At about the end of the second millennium B.C., southern Balkans experienced sizable population movements which some have called Doric invasion, some others Illyrian invasion, and others have used other names. The invaders were a group of people that are identified to have brought urnfield cultur south. Krahe (1955) had indicated that the Illyrians were the bearers of this culture which had developed by the fusion of the Danubian Yamnaya cultures. Elements of this civilization, reached Albania towards the end of the Bronze Age. (The Cambridge Ancient History, Volume III, Part 1, 2008, p. 228)......but
Archeologists Frano Prendi summarized the evidence and the scope of impact of migratory waves at the end of Bronze Age that Albanian territories had faced: In this transitional period which was to last some three centuries with each century providing new elements in its material culture, several components are discernible: the autochthonous tradition, elements of sub-Mycenaean and Proto-Geometric civilization, and elements of Cental European origin which were spread through Albania by the second wave of the Pannono-Balkan migration (end of the twelfth and the eleventh centuries B.C.).
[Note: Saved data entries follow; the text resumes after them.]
-- pv_equiv track=rewrite | github.com/cld2labs/OmniRoute | server/api/services/data_engine/seed.py | _iter_route_blueprints
-- ===== SOURCE A (Python) =====
-- from itertools import cycle, islice
--
-- ROUTE_BLUEPRINTS = [
--     ('Pacific Connector', 'Los Angeles', 'San Diego'),
--     ('Valley Express', 'Fresno', 'Sacramento'),
--     ('Capital Link', 'Sacramento', 'San Jose'),
--     ('Coastal Runner', 'Santa Barbara', 'Monterey'),
--     ('Metro North', 'Los Angeles', 'Bakersfield'),
--     ('Sierra Loop', 'Reno', 'Sacramento'),
--     ('Sunset Corridor', 'San Diego', 'Irvine'),
--     ('Golden Gate Shuttle', 'San Jose', 'San Francisco'),
--     ('Desert Line', 'Palm Springs', 'Los Angeles'),
--     ('Capitol Commuter', 'Oakland', 'Sacramento'),
--     ('Bay Connector', 'San Francisco', 'San Jose'),
--     ('Central Corridor', 'Modesto', 'Stockton'),
-- ]
--
-- def _iter_route_blueprints(route_count: int) -> list[tuple[str, str, str]]:
--     variants: list[tuple[str, str, str]] = []
--     for index, (route_name, origin, destination) in enumerate(islice(cycle(ROUTE_BLUEPRINTS), route_count), start=1):
--         if index <= len(ROUTE_BLUEPRINTS):
--             variants.append((route_name, origin, destination))
--             continue
--         variants.append((f'{route_name} {index}', origin, destination))
--     return variants
-- ===== SOURCE B (Python) =====
-- ROUTE_BLUEPRINTS = [
--     ('Pacific Connector', 'Los Angeles', 'San Diego'),
--     ('Valley Express', 'Fresno', 'Sacramento'),
--     ('Capital Link', 'Sacramento', 'San Jose'),
--     ('Coastal Runner', 'Santa Barbara', 'Monterey'),
--     ('Metro North', 'Los Angeles', 'Bakersfield'),
--     ('Sierra Loop', 'Reno', 'Sacramento'),
--     ('Sunset Corridor', 'San Diego', 'Irvine'),
--     ('Golden Gate Shuttle', 'San Jose', 'San Francisco'),
--     ('Desert Line', 'Palm Springs', 'Los Angeles'),
--     ('Capitol Commuter', 'Oakland', 'Sacramento'),
--     ('Bay Connector', 'San Francisco', 'San Jose'),
--     ('Central Corridor', 'Modesto', 'Stockton'),
-- ]
--
-- def _iter_route_blueprints(route_count):
--     # Whole-cycle construction: materialise complete 12-entry blocks (the base
--     # table, then one fully renamed copy per extra cycle), concatenate and
--     # truncate to route_count -- no per-element branch or modular arithmetic.
--     k = len(ROUTE_BLUEPRINTS)
--     blocks = [list(ROUTE_BLUEPRINTS)]
--     for c in range(1, -(-route_count // k)):
--         blocks.append([(f'{name} {c * k + i + 1}', origin, destination)
--                        for i, (name, origin, destination) in enumerate(ROUTE_BLUEPRINTS)])
--     flat = [bp for block in blocks for bp in block]
--     return flat[:route_count]
-- ===== Notes on version B (the rewrite author's own statement) =====
-- stated objective: alternative
-- what changed: A walks islice(cycle(...)) element by element with a per-element index branch; B instead materialises whole table-sized blocks (the base table plus one fully renamed copy per extra cycle), concatenates them and truncates the flat list to route_count, so there is no per-element branch and no element-level cycling.
import Mathlib
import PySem

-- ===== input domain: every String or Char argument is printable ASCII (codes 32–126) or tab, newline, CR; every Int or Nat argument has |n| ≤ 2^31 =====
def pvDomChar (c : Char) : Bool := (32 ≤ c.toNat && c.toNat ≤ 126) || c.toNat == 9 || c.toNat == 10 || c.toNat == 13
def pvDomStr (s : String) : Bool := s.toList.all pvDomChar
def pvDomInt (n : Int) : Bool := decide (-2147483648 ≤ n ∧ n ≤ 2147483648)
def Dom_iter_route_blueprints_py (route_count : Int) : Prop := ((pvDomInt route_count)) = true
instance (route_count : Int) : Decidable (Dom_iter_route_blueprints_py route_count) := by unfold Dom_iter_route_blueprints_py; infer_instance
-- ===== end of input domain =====

-- B replaces A's element-by-element enumerate-over-cycle loop (with its per-element index branch)
-- by whole-cycle construction: build complete table-sized blocks (base table + one fully renamed copy
-- per extra cycle), concatenate, truncate to route_count; return value only.

def pvRouteBlueprints : List (String × String × String) :=
  [("Pacific Connector", "Los Angeles", "San Diego"),
   ("Valley Express", "Fresno", "Sacramento"),
   ("Capital Link", "Sacramento", "San Jose"),
   ("Coastal Runner", "Santa Barbara", "Monterey"),
   ("Metro North", "Los Angeles", "Bakersfield"),
   ("Sierra Loop", "Reno", "Sacramento"),
   ("Sunset Corridor", "San Diego", "Irvine"),
   ("Golden Gate Shuttle", "San Jose", "San Francisco"),
   ("Desert Line", "Palm Springs", "Los Angeles"),
   ("Capitol Commuter", "Oakland", "Sacramento"),
   ("Bay Connector", "San Francisco", "San Jose"),
   ("Central Corridor", "Modesto", "Stockton")]

-- ===== PORT A =====
-- islice(cycle(ROUTE_BLUEPRINTS), n): the first n elements of the cycled list
def pvCycleTake (n : Nat) : List (String × String × String) :=
  (List.range n).map (fun j => pvRouteBlueprints.getD (j % pvRouteBlueprints.length) ("", "", ""))

def iter_route_blueprints_py (route_count : Int) : List (String × String × String) :=
  (PySem.List.enumerate (pvCycleTake route_count.toNat) 1).foldl
    (fun variants p =>
      if p.1 ≤ (pvRouteBlueprints.length : Int) then
        variants ++ [(p.2.1, p.2.2.1, p.2.2.2)]
      else
        variants ++ [(p.2.1 ++ " " ++ PySem.Int.toStr p.1, p.2.2.1, p.2.2.2)]) []

-- ===== PORT B =====
def iter_route_blueprints_py_alt (route_count : Int) : List (String × String × String) :=
  let k : Int := pvRouteBlueprints.length
  let blocks : List (List (String × String × String)) :=
    (PySem.List.pyRange 1 (-(PySem.Int.floordiv (-route_count) k)) 1).foldl
      (fun bs c => bs ++ [(PySem.List.enumerate pvRouteBlueprints 0).map
        (fun p => (p.2.1 ++ " " ++ PySem.Int.toStr (c * k + p.1 + 1), p.2.2.1, p.2.2.2))])
      [pvRouteBlueprints]
  let flat := blocks.flatMap (fun block => block)
  PySem.List.slice flat none (some route_count)

-- ===== PRECONDITION & SPEC =====
-- Pre_ excludes negative route_count, on which A's islice raises ValueError.
def Pre_iter_route_blueprints_py (route_count : Int) : Prop := 0 ≤ route_count
instance (route_count : Int) : Decidable (Pre_iter_route_blueprints_py route_count) := by
  unfold Pre_iter_route_blueprints_py; infer_instance

def pvWitness_iter_route_blueprints_py : Int := 15

def Spec_iter_route_blueprints_py (route_count : Int) (out : List (String × String × String)) : Prop :=
  out = iter_route_blueprints_py_alt route_count
instance (route_count : Int) (out : List (String × String × String)) :
    Decidable (Spec_iter_route_blueprints_py route_count out) := by
  unfold Spec_iter_route_blueprints_py; infer_instance

-- ===== CLAIM =====
def Claim_equal_iter_route_blueprints_py : Prop :=
  ∀ (route_count : Int), Dom_iter_route_blueprints_py route_count →
    Pre_iter_route_blueprints_py route_count →
    Spec_iter_route_blueprints_py route_count (iter_route_blueprints_py route_count)

-- ===== LEMMAS AND PROOFS =====

-- common normal form: both ports equal (List.range m).map pvG for m = route_count.toNat
def pvG (j : Nat) : String × String × String :=
  let b := pvRouteBlueprints.getD (j % 12) ("", "", "")
  if j + 1 ≤ 12 then b
  else (b.1 ++ " " ++ PySem.Int.toStr (1 + (j : Int)), b.2.1, b.2.2)

theorem pvA_foldl (xs : List (String × String × String)) (s : Int)
    (acc : List (String × String × String)) :
    (PySem.List.enumerate xs s).foldl
      (fun variants p =>
        if p.1 ≤ (pvRouteBlueprints.length : Int) then
          variants ++ [(p.2.1, p.2.2.1, p.2.2.2)]
        else
          variants ++ [(p.2.1 ++ " " ++ PySem.Int.toStr p.1, p.2.2.1, p.2.2.2)]) acc
    = acc ++ (PySem.List.enumerate xs s).map
        (fun p =>
          if p.1 ≤ (pvRouteBlueprints.length : Int) then (p.2.1, p.2.2.1, p.2.2.2)
          else (p.2.1 ++ " " ++ PySem.Int.toStr p.1, p.2.2.1, p.2.2.2)) := by
  induction xs generalizing s acc with
  | nil => simp [PySem.List.enumerate_nil]
  | cons x xs ih =>
      rw [PySem.List.enumerate_cons]
      simp only [List.foldl_cons, List.map_cons, ih]
      split <;> simp

theorem pvA_normal (m : Nat) :
    iter_route_blueprints_py (m : Int) = (List.range m).map pvG := by
  induction m with
  | zero => simp [iter_route_blueprints_py, pvCycleTake, PySem.List.enumerate_nil]
  | succ m ih =>
      have hcyc : pvCycleTake (m + 1) = pvCycleTake m ++
          [pvRouteBlueprints.getD (m % pvRouteBlueprints.length) ("", "", "")] := by
        simp [pvCycleTake, List.range_succ]
      have hlen : (pvCycleTake m).length = m := by
        simp [pvCycleTake]
      unfold iter_route_blueprints_py at ih ⊢
      rw [Int.toNat_natCast] at ih ⊢
      rw [hcyc, PySem.List.enumerate_append, List.foldl_append, pvA_foldl, pvA_foldl, hlen,
        PySem.List.enumerate_cons, PySem.List.enumerate_nil]
      rw [pvA_foldl, List.nil_append] at ih
      simp only [List.nil_append]
      rw [List.range_succ, List.map_append, ← ih]
      simp only [List.map_cons, List.map_nil]
      congr 1
      have hlen12 : pvRouteBlueprints.length = 12 := by decide
      simp only [hlen12, pvG]
      by_cases h : m + 1 ≤ 12
      · rw [if_pos (by push_cast; omega : (1 : Int) + (m : Int) ≤ ((12 : Nat) : Int)), if_pos h]
      · rw [if_neg (by push_cast; omega : ¬ ((1 : Int) + (m : Int) ≤ ((12 : Nat) : Int))), if_neg h]

-- (l.map f).flatMap g = l.flatMap (g after f): small glue fact for the block flatten
theorem pvFlatMap_map {A B C : Type} (l : List A) (f : A → B) (g : B → List C) :
    (l.map f).flatMap g = l.flatMap (fun x => g (f x)) := by
  induction l with
  | nil => rfl
  | cons a l ih => simp only [List.map_cons, List.flatMap_cons, ih]

-- one fully renamed block (cycle number c ≥ 1) is a window of the normal form
theorem pvBlock_eq (c : Nat) (hc : 1 ≤ c) :
    (PySem.List.enumerate pvRouteBlueprints 0).map
      (fun p => (p.2.1 ++ " " ++ PySem.Int.toStr (((c : Nat) : Int) * ((12 : Nat) : Int) + p.1 + 1),
                 p.2.2.1, p.2.2.2))
    = (List.range 12).map (fun i => pvG (12 * c + i)) := by
  rw [PySem.List.enumerate_eq_map_pyRange pvRouteBlueprints ("", "", "")]
  have hlen : PySem.List.len pvRouteBlueprints = (12 : Int) := by decide
  rw [hlen]
  have h12 : (PySem.List.pyRange 0 12 1) = (List.range 12).map (fun i : Nat => (i : Int)) := by
    decide
  rw [h12, List.map_map, List.map_map]
  apply List.map_congr_left
  intro i hi
  rw [List.mem_range] at hi
  have hmod : (12 * c + i) % 12 = i := by omega
  have harg : ((c : Nat) : Int) * ((12 : Nat) : Int) + ((i : Nat) : Int) + 1
      = 1 + (((12 * c + i : Nat) : Nat) : Int) := by push_cast; ring
  simp only [Function.comp_apply, pvG, hmod, PySem.List.pyGetD_natCast]
  rw [if_neg (by omega), harg]

-- the renamed blocks for cycles 1..u concatenated = the tail window of the normal form
theorem pvTail_eq (u : Nat) :
    (List.range u).flatMap (fun j => (List.range 12).map (fun i => pvG (12 * (1 + j) + i)))
    = (List.range (12 * u)).map (fun i => pvG (12 + i)) := by
  induction u with
  | zero => simp
  | succ u ih =>
      rw [show List.range (u + 1) = List.range u ++ [u] from List.range_succ,
        List.flatMap_append, ih,
        show 12 * (u + 1) = 12 * u + 12 from by ring,
        List.range_add, List.map_append]
      congr 1
      simp only [List.flatMap_cons, List.flatMap_nil, List.append_nil, List.map_map]
      apply List.map_congr_left
      intro i _
      simp only [Function.comp_apply]
      congr 1
      omega

theorem pvBase_eq : pvRouteBlueprints = (List.range 12).map pvG := by decide

theorem pvB_normal (m : Nat) :
    iter_route_blueprints_py_alt (m : Int) = (List.range m).map pvG := by
  have hlen12 : pvRouteBlueprints.length = 12 := by decide
  set t : Nat := (m + 11) / 12 with ht
  have hT : -(PySem.Int.floordiv (-(m : Int)) ((pvRouteBlueprints.length : Nat) : Int))
      = ((t : Nat) : Int) := by
    rw [hlen12]
    rw [PySem.Int.neg_floordiv_neg_eq_iff_of_pos (by norm_num)]
    constructor <;> (push_cast; omega)
  simp only [iter_route_blueprints_py_alt]
  rw [hT, PySem.List.foldl_append_singleton_eq_map, PySem.List.pyRange_one]
  have htn : (((t : Nat) : Int) - 1).toNat = t - 1 := by omega
  rw [htn, PySem.List.slice_to_natCast, List.flatMap_append, pvFlatMap_map]
  simp only [List.flatMap_cons, List.flatMap_nil, List.append_nil]
  have hblocks : (List.range (t - 1)).flatMap (fun j : Nat =>
      (PySem.List.enumerate pvRouteBlueprints 0).map
        (fun p => (p.2.1 ++ " " ++ PySem.Int.toStr
            ((1 + (j : Int)) * ((pvRouteBlueprints.length : Nat) : Int) + p.1 + 1),
          p.2.2.1, p.2.2.2)))
      = (List.range (12 * (t - 1))).map (fun i => pvG (12 + i)) := by
    rw [hlen12, ← pvTail_eq]
    apply List.flatMap_congr
    intro j _
    have hc : (1 : Int) + (j : Int) = (((1 + j : Nat) : Nat) : Int) := by push_cast; ring
    rw [hc, pvBlock_eq (1 + j) (by omega)]
  rw [pvFlatMap_map, hblocks]
  have hflat : pvRouteBlueprints ++ (List.range (12 * (t - 1))).map (fun i => pvG (12 + i))
      = (List.range (12 + 12 * (t - 1))).map pvG := by
    rw [List.range_add, List.map_append, List.map_map, pvBase_eq]
    rfl
  rw [hflat, ← List.map_take, List.take_range]
  have hmin : min m (12 + 12 * (t - 1)) = m := by omega
  rw [hmin]

-- ===== VERDICT =====
theorem iter_route_blueprints_py_spec : Claim_equal_iter_route_blueprints_py := by
  intro n _ hpre
  unfold Spec_iter_route_blueprints_py
  obtain ⟨m, rfl⟩ := Int.eq_ofNat_of_zero_le hpre
  rw [pvA_normal, pvB_normal]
This wave, unlike the first, had a marked influence on Albania, although only in some areas.
In spite of the special influence of the Urnfield civilization which played an important role in the enrichment of the Early Iron Age civilization in Albania, especially in the south, one must emphasize that it did not impose any essential difference on the autochthonous foundation of Albanian civilization, and even less on the ethnic structure of the population.
But I believe it also impacted the ethnic structure of the population.